JSF: conditionally render a list item (<li>)

Question

I just inherited a project implemented in JSF. I have the following code which looks fine in Chrome, but Firefox renders the borders on the "empty" list items:

<ul>
    <li><a href="/home">Home</li>
    <li>
        <s:link view="/signup.xhtml" rendered="#{someCondition}">Sign Up</s:link>
    </li>
    <!-- etc... -->
</ul>

Which ends up looking like:

Is there a JSF tag to conditionally render the <li> ?

Answer 1

If you do it as in @CoolBeans example, you will get a <span> around your <li>. In some cases it might disrupt your layout, besides you don't really want an extra tag under <ul>. To get rid of it, use <ui:fragment rendered="#{condition}" /> around your item instead of <h:panelGroup>.

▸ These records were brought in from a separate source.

-- ===== PORT B =====
def survivable (n : Int) (k : Int) (enemy : List Int) (r : Int) : Bool :=
  if r ≤ k then true
  else
    let front := PySem.List.sorted (PySem.List.slice enemy none (some r)) (fun x => x) true
    decide (front.sum - (PySem.List.slice front none (some k)).sum ≤ n)

def bsearch (n : Int) (k : Int) (enemy : List Int) (lo hi : Int) : Int :=
  if h : lo < hi then
    let mid := PySem.Int.floordiv (lo + hi + 1) 2
    if survivable n k enemy mid then bsearch n k enemy mid hi
    else bsearch n k enemy lo (mid - 1)
  else lo
termination_by (hi - lo).toNat
decreasing_by
  · have hb := PySem.Int.floordiv_two_mid_bounds (lo := lo + 1) (hi := hi) (by omega)
    have he : lo + 1 + hi = lo + hi + 1 := by ring
    rw [he] at hb
    simp only [mid] at *
    omega
  · have hb := PySem.Int.floordiv_two_mid_bounds (lo := lo + 1) (hi := hi) (by omega)
    have he : lo + 1 + hi = lo + hi + 1 := by ring
    rw [he] at hb
    simp only [mid] at *
    omega

def solution_alt (n : Int) (k : Int) (enemy : List Int) : Int :=
  bsearch n k enemy 0 (enemy.length : Int)

-- ===== PRECONDITION & SPEC =====
-- Pre_ restricts to the problem's natural domain (a non-negative ticket count k and
-- non-negative enemy counts): for k < 0 A's range(k, len) indexes enemy with negative
-- wraparound, and for negative enemy values A's greedy is not the round maximum either.
def Pre_solution (n : Int) (k : Int) (enemy : List Int) : Prop :=
  0 ≤ k ∧ ∀ e ∈ enemy, 0 ≤ e
instance (n : Int) (k : Int) (enemy : List Int) : Decidable (Pre_solution n k enemy) := by
  unfold Pre_solution; infer_instance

Also you can use style attribute to hide an item:

<li style="display: #{condition ? 'list-item' : 'none'};" />

Answer 2

No li is vanilla html, not a jsf component.

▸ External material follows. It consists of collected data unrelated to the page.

-- membership in a conditional add-fold
theorem mem_foldl_add_if {α : Type} [BEq α] [LawfulBEq α] (cond : α → Bool) (ns : List α) :
    ∀ (acc : PySem.Set α), acc.Nodup →
    ((ns.foldl (fun a n => if cond n then PySem.Set.add a n else a) acc).Nodup ∧
     ∀ y, y ∈ ns.foldl (fun a n => if cond n then PySem.Set.add a n else a) acc ↔
          y ∈ acc ∨ (y ∈ ns ∧ cond y)) := by
  induction ns with
  | nil => intro acc hnd; simpa using hnd
  | cons n ns ih =>
    intro acc hnd
    by_cases h : cond n = true
    · simp only [List.foldl_cons, if_pos h]
      obtain ⟨h1, h2⟩ := ih (PySem.Set.add acc n) (PySem.Set.nodup_add _ _ hnd)
      refine ⟨h1, fun y => ?_⟩
      rw [h2 y, PySem.Set.mem_add]
      have hy : y = n → cond y = true := fun e => e ▸ h
      constructor
      · rintro ((hy1 | rfl) | ⟨hy1, hy2⟩)
        · exact Or.inl hy1
        · exact Or.inr ⟨by simp, h⟩
        · exact Or.inr ⟨by simp [hy1], hy2⟩
      · rintro (hy1 | ⟨hy1, hy2⟩)
        · exact Or.inl (Or.inl hy1)
        · rcases List.mem_cons.mp hy1 with rfl | hmem
          · exact Or.inl (Or.inr rfl)
          · exact Or.inr ⟨hmem, hy2⟩
    · simp only [List.foldl_cons, if_neg h]
      obtain ⟨h1, h2⟩ := ih acc hnd
      refine ⟨h1, fun y => ?_⟩
      rw [h2 y]
      constructor
      · rintro (hy1 | ⟨hy1, hy2⟩)
        · exact Or.inl hy1
        · exact Or.inr ⟨List.mem_cons_of_mem _ hy1, hy2⟩
      · rintro (hy1 | ⟨hy1, hy2⟩)
        · exact Or.inl hy1
        · rcases List.mem_cons.mp hy1 with rfl | hmem
          · exact absurd hy2 h
          · exact Or.inr ⟨hmem, hy2⟩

You can hack it by putting a <h:panelGroup /> around the li element and setting the rendered property on it.

ie.

 <h:panelGroup rendered="#{someCondition}">
   <li>
      <s:link view="/signup.xhtml">Sign Up</s:link>
   </li>
 </h:panelGroup>

Another option is to use <f:verbatim rendered="#{someCondition}" >, but keep in mind that it has been deprecated in JSF 2.0.

Answer 3

You could also use the core JSTL library:

<c:if test="#{someCondition}">
    <li>
        <s:link view="/signup.xhtml">Sign Up</s:link>
    </li>
</c:if>

I think using this core tag makes the code easier to understand than using the panelGroup tag.